## What needs to be done
Within the records, say how many lines include the word "tensorflow"; the answer should be the number and no more.

[Stored data entries]
◇ ◇ ◇ ◇ ◇ ◇ ◇
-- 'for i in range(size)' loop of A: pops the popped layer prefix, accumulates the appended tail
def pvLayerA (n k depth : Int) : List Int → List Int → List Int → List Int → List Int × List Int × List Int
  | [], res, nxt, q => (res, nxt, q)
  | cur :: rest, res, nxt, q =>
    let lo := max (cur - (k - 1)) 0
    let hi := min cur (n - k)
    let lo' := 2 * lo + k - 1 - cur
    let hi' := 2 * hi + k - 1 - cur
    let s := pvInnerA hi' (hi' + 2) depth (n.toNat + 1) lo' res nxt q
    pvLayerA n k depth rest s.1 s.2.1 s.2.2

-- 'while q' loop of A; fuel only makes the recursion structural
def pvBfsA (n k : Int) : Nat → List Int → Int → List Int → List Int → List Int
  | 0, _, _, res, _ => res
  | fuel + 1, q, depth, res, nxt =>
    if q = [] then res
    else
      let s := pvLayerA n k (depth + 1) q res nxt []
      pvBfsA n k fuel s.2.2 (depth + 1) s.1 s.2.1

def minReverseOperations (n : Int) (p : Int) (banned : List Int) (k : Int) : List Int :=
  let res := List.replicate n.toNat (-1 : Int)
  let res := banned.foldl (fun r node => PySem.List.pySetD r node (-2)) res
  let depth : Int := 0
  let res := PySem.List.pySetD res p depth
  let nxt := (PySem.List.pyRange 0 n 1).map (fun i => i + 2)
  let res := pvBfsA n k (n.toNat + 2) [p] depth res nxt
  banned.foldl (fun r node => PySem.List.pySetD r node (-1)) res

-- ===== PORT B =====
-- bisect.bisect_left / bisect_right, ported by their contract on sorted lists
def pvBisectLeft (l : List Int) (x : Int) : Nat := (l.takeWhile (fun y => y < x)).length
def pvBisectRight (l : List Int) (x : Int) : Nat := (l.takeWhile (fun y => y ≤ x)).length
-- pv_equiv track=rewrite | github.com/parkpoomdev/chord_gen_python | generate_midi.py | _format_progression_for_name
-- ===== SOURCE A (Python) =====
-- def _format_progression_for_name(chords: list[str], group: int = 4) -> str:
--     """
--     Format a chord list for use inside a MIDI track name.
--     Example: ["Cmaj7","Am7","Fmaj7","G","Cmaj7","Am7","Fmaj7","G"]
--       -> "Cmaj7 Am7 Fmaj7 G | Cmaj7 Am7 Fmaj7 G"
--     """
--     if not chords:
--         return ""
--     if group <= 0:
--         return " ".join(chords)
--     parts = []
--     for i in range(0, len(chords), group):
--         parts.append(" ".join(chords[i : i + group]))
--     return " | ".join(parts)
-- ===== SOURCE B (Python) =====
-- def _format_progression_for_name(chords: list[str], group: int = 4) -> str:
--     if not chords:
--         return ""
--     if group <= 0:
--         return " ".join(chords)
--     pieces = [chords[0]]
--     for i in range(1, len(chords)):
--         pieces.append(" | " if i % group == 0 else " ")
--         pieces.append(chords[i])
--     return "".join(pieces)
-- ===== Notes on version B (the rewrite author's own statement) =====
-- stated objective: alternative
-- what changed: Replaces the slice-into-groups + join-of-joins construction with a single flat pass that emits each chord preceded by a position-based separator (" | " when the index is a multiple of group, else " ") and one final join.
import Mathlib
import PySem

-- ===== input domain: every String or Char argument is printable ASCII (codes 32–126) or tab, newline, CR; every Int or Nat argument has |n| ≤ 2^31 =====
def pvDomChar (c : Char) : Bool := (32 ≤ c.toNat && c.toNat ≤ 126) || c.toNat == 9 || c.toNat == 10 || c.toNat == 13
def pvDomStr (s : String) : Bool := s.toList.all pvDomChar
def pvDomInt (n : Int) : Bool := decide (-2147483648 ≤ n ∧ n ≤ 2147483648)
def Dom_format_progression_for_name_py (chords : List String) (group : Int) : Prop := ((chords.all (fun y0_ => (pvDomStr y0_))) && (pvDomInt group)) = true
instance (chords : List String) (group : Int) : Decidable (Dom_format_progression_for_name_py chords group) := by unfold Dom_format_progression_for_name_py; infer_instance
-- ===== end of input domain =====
◇ ◇ ◇ ◇ ◇ ◇ ◇
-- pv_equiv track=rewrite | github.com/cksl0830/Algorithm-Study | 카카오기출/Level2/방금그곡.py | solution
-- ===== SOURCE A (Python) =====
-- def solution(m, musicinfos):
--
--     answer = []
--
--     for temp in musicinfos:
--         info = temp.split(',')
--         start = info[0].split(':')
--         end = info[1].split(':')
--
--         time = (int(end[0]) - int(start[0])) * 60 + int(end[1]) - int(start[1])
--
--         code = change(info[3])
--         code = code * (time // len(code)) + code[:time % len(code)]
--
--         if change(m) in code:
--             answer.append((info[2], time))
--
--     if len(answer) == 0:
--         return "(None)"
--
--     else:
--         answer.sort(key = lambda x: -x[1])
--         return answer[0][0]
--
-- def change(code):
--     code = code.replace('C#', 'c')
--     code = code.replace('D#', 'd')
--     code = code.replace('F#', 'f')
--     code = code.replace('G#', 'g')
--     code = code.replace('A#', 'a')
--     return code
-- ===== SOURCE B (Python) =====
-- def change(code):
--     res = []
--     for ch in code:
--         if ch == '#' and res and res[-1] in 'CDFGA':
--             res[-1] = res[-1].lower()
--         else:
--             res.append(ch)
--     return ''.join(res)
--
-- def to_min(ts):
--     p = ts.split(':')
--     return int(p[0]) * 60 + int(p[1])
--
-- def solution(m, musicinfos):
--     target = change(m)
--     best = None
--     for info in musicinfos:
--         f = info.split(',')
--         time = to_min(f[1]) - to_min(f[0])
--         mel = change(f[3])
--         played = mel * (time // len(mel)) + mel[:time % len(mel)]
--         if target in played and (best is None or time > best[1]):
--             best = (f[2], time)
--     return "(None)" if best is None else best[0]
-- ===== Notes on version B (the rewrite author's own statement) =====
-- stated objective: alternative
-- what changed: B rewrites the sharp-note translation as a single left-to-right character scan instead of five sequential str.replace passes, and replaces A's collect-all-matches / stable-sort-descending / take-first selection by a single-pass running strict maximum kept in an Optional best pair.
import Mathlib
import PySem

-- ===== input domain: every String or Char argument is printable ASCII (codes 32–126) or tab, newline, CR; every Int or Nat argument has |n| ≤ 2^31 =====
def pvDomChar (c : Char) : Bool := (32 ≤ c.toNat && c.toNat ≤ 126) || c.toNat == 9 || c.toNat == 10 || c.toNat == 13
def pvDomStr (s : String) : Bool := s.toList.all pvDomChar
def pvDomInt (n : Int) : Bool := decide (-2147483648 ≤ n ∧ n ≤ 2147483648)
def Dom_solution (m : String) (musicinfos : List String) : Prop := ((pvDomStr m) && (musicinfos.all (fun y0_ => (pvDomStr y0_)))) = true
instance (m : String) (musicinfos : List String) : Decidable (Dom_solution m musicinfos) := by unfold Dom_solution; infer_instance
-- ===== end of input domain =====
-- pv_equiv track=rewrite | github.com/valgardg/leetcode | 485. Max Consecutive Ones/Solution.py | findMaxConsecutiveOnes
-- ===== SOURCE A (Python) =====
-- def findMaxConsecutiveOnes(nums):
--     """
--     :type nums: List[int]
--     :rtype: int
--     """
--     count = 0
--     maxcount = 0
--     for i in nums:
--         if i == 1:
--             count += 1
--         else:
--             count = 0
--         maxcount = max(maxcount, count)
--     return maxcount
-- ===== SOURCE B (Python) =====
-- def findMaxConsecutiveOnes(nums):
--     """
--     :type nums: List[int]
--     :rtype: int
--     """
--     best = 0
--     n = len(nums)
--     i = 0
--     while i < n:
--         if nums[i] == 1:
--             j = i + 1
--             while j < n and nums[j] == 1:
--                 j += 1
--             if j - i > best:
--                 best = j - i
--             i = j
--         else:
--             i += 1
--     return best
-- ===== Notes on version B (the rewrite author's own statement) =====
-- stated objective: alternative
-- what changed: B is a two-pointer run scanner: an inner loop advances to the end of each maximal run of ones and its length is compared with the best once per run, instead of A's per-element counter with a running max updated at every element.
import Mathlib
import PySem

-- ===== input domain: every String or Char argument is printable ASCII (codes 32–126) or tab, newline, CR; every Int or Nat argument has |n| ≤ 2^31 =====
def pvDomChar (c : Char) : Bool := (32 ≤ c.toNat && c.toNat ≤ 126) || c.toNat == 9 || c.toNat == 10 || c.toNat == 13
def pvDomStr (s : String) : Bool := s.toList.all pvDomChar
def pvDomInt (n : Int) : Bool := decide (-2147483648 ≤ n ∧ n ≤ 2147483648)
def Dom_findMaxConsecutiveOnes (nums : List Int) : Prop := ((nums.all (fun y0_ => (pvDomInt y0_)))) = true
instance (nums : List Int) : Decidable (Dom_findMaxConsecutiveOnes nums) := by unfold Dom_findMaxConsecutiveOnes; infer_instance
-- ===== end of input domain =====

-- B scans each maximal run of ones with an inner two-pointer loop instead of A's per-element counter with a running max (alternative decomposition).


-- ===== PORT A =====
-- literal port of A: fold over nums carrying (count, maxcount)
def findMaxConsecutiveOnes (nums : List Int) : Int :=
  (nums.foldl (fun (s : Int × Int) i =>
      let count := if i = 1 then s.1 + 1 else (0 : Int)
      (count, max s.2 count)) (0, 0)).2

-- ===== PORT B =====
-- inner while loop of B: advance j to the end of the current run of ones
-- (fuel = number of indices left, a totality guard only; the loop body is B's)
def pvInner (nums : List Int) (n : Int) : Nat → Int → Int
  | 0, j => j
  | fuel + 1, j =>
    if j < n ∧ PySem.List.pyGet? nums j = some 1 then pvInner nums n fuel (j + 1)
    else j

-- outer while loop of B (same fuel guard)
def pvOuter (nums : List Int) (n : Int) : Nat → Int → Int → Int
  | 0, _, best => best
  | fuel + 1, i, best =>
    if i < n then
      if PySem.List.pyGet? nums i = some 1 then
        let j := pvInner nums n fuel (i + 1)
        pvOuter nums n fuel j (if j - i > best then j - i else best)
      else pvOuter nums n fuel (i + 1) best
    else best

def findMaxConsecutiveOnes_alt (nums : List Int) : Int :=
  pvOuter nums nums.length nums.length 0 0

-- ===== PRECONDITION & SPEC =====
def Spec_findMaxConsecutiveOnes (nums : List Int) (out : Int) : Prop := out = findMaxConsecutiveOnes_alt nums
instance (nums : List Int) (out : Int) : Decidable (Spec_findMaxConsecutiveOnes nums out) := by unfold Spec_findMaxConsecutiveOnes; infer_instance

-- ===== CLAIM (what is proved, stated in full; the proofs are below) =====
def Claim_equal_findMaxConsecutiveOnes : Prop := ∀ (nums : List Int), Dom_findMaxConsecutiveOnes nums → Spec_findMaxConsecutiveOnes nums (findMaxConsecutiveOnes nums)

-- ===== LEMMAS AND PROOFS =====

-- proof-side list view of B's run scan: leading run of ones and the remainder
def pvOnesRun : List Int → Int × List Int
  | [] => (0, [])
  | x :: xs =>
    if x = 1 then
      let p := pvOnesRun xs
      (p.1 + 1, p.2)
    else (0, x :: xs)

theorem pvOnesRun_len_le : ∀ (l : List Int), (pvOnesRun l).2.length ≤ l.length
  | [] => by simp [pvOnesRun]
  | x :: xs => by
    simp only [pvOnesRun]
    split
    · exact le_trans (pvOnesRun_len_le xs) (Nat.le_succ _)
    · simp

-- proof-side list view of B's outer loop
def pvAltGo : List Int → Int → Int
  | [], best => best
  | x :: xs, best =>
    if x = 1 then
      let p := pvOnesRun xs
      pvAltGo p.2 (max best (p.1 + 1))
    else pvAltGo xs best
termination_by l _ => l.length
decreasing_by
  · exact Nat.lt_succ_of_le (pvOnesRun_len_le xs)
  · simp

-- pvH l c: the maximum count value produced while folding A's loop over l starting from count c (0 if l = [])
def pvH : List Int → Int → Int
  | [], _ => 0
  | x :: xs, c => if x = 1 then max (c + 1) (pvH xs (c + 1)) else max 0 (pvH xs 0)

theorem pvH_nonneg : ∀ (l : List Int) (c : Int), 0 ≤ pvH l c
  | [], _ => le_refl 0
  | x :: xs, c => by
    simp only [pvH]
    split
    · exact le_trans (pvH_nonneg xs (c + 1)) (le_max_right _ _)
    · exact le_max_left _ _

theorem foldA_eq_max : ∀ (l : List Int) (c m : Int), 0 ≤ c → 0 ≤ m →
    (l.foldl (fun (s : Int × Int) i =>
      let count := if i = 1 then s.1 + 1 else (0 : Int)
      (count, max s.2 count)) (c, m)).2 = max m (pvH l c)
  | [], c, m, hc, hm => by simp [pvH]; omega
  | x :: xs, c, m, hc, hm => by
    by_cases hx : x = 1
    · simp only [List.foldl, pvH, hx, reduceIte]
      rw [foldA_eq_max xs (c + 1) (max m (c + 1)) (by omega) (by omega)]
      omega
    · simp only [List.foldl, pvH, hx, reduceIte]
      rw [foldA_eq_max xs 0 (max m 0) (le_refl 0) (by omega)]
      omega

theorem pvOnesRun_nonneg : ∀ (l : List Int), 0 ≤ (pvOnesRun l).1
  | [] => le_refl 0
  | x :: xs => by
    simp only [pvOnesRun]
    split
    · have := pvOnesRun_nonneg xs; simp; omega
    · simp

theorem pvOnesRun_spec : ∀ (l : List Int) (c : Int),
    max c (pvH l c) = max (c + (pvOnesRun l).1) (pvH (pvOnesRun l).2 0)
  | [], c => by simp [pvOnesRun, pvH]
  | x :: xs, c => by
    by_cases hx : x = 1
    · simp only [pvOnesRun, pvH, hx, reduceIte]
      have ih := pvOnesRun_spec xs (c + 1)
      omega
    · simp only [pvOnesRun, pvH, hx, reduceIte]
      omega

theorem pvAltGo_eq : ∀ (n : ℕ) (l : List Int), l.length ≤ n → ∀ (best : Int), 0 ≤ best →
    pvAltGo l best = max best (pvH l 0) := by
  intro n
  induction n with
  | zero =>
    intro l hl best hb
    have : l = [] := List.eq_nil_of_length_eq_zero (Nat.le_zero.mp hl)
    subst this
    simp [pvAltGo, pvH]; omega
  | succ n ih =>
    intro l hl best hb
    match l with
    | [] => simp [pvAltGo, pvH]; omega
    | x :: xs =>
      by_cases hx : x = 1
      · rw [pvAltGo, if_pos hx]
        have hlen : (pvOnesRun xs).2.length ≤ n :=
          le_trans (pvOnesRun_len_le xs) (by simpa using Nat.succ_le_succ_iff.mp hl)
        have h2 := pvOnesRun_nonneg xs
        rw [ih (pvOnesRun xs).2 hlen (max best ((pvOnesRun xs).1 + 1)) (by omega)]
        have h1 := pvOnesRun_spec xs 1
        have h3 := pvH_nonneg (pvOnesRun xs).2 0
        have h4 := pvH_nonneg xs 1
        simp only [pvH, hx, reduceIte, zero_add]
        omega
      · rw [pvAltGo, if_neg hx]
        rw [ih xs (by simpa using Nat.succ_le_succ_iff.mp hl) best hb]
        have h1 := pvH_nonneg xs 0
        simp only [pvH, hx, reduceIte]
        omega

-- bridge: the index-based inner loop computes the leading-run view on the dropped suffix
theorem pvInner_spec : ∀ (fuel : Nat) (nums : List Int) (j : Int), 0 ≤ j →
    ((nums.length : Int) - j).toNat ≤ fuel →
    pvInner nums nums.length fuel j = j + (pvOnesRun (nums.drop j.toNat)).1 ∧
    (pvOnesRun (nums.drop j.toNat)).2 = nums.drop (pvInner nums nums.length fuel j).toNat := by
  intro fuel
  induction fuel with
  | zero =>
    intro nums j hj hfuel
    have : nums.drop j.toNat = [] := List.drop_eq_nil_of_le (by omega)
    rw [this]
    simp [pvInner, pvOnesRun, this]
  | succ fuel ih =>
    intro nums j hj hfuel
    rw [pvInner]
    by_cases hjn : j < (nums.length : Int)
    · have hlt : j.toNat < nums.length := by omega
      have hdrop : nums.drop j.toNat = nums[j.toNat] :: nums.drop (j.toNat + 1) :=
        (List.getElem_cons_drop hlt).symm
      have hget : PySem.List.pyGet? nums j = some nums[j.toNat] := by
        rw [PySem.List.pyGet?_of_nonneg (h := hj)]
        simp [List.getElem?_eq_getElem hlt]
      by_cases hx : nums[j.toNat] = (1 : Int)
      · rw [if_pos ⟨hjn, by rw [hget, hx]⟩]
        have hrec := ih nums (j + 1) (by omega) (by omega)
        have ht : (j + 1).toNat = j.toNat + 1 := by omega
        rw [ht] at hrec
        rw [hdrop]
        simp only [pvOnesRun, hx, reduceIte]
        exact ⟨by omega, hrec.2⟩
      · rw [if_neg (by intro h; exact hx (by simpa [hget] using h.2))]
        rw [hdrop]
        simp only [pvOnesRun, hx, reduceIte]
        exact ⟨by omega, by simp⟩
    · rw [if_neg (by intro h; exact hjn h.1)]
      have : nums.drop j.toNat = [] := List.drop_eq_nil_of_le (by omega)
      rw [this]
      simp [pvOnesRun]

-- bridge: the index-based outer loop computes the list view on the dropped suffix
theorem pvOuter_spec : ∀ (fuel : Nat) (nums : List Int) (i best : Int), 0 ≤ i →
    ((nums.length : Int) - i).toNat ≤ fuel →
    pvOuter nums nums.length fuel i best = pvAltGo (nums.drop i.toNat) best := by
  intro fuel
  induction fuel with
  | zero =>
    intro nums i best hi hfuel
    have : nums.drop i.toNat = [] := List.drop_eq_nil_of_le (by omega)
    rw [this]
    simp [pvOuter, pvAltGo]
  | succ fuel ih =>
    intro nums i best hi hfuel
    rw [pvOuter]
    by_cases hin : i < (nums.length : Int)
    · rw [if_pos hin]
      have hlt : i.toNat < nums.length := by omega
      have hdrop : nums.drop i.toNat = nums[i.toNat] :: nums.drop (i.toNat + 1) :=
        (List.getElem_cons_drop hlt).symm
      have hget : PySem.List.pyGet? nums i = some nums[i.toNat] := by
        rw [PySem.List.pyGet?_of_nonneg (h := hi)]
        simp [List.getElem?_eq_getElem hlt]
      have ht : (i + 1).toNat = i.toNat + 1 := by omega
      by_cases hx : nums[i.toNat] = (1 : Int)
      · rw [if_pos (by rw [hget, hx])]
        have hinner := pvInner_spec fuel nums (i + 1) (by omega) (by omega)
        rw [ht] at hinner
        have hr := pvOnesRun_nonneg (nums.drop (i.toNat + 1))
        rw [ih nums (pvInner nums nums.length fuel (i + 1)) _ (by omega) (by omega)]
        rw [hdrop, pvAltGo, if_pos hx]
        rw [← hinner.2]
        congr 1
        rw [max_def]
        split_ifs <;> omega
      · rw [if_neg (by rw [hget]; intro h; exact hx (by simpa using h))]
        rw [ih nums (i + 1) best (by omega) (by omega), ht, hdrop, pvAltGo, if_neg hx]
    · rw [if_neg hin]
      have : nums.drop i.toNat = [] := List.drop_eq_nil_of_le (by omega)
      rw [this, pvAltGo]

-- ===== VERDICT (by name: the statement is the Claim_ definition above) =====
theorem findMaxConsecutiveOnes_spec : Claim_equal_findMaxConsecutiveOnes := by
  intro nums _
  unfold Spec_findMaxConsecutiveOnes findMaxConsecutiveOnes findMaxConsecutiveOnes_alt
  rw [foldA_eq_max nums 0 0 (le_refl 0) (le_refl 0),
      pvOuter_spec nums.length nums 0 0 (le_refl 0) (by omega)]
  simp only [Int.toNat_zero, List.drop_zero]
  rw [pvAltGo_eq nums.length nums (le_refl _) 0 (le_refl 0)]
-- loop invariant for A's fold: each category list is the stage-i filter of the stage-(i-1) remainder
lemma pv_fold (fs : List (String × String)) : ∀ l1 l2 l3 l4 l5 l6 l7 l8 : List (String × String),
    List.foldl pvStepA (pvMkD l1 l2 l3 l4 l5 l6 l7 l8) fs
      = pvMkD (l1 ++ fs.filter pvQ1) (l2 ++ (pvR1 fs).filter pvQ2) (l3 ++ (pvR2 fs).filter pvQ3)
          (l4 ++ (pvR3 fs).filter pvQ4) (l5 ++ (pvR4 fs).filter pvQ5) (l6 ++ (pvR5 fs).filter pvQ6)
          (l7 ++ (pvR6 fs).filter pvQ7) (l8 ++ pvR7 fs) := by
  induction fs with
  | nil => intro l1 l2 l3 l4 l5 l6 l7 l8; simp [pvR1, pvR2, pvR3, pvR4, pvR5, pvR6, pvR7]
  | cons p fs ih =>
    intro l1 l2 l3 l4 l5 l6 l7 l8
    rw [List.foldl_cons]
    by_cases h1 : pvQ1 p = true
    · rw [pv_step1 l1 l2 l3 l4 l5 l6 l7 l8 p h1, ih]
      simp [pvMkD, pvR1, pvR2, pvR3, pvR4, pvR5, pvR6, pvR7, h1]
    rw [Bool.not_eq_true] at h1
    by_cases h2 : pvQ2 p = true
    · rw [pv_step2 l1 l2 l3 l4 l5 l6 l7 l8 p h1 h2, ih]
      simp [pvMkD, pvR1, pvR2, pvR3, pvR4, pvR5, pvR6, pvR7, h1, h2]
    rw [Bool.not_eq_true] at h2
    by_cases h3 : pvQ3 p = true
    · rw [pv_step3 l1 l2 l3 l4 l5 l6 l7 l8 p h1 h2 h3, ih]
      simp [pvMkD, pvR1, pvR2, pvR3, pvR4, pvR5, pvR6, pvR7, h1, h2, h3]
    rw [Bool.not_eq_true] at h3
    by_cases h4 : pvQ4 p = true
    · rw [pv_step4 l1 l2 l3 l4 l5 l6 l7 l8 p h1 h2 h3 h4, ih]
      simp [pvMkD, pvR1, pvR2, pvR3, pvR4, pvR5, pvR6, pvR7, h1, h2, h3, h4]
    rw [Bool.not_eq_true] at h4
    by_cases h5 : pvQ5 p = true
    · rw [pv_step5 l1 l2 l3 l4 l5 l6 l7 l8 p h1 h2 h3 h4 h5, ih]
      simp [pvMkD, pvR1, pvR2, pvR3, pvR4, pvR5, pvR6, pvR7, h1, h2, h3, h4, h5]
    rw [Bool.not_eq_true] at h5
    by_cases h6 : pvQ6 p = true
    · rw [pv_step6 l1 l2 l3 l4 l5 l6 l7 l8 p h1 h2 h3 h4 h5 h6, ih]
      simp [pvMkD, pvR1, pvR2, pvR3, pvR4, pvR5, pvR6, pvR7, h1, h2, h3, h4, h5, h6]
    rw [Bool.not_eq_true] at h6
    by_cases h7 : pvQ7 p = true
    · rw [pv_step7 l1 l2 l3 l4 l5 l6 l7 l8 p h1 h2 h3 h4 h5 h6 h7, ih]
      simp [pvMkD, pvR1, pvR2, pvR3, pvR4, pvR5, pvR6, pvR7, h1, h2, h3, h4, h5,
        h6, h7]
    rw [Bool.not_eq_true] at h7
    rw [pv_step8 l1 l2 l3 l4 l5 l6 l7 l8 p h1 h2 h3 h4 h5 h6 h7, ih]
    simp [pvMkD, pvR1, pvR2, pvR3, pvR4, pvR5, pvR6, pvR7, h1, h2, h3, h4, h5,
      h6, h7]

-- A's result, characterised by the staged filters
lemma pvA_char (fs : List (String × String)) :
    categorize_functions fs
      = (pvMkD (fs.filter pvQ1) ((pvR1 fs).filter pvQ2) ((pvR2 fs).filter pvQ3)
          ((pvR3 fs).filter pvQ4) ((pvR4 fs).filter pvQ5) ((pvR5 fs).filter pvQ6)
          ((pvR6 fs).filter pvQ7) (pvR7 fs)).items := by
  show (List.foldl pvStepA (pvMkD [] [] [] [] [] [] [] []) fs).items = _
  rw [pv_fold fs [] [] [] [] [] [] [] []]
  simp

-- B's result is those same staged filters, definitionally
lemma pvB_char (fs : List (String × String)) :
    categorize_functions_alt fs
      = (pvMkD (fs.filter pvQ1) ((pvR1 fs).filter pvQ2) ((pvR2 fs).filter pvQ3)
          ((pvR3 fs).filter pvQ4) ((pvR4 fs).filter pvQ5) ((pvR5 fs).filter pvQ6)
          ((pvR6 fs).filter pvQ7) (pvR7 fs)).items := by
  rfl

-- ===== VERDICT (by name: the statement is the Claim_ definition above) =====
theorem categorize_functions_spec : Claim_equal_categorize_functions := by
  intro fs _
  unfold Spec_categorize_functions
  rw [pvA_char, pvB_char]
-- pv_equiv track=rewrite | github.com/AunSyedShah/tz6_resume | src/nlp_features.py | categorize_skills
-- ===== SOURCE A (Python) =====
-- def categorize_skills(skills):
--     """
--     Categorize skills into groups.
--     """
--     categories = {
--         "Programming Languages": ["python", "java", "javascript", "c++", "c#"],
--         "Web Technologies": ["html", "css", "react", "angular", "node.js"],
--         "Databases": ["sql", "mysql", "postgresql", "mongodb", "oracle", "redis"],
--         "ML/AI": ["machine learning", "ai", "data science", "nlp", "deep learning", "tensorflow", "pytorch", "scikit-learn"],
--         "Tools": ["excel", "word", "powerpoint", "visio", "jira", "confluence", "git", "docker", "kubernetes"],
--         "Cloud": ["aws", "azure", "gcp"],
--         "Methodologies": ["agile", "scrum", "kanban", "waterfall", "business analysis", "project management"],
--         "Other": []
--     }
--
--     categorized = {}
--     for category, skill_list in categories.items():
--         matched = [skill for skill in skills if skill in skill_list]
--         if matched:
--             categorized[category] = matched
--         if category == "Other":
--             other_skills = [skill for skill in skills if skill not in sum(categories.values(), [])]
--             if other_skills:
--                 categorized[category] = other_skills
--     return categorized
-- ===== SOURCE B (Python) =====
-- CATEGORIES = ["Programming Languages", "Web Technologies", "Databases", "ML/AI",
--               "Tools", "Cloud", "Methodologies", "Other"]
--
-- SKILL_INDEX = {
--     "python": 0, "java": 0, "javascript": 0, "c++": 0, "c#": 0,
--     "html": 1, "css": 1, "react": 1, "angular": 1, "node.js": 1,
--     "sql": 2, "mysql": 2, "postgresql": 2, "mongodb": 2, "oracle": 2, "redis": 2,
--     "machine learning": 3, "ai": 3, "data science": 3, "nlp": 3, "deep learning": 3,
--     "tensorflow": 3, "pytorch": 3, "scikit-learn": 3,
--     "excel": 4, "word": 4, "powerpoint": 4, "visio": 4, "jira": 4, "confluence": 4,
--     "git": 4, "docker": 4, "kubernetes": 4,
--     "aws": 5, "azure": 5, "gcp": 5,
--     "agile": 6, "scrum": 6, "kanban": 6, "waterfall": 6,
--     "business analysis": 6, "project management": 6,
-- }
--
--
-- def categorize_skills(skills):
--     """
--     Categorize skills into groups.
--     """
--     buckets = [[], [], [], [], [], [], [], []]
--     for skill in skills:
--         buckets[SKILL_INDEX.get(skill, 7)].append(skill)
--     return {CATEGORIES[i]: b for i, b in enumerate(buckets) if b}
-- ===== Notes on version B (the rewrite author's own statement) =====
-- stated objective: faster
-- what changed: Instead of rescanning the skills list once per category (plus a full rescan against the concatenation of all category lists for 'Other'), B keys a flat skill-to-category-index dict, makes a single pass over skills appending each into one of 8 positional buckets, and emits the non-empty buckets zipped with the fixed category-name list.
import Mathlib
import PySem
◇ ◇ ◇ ◇ ◇ ◇ ◇
## Answer section
2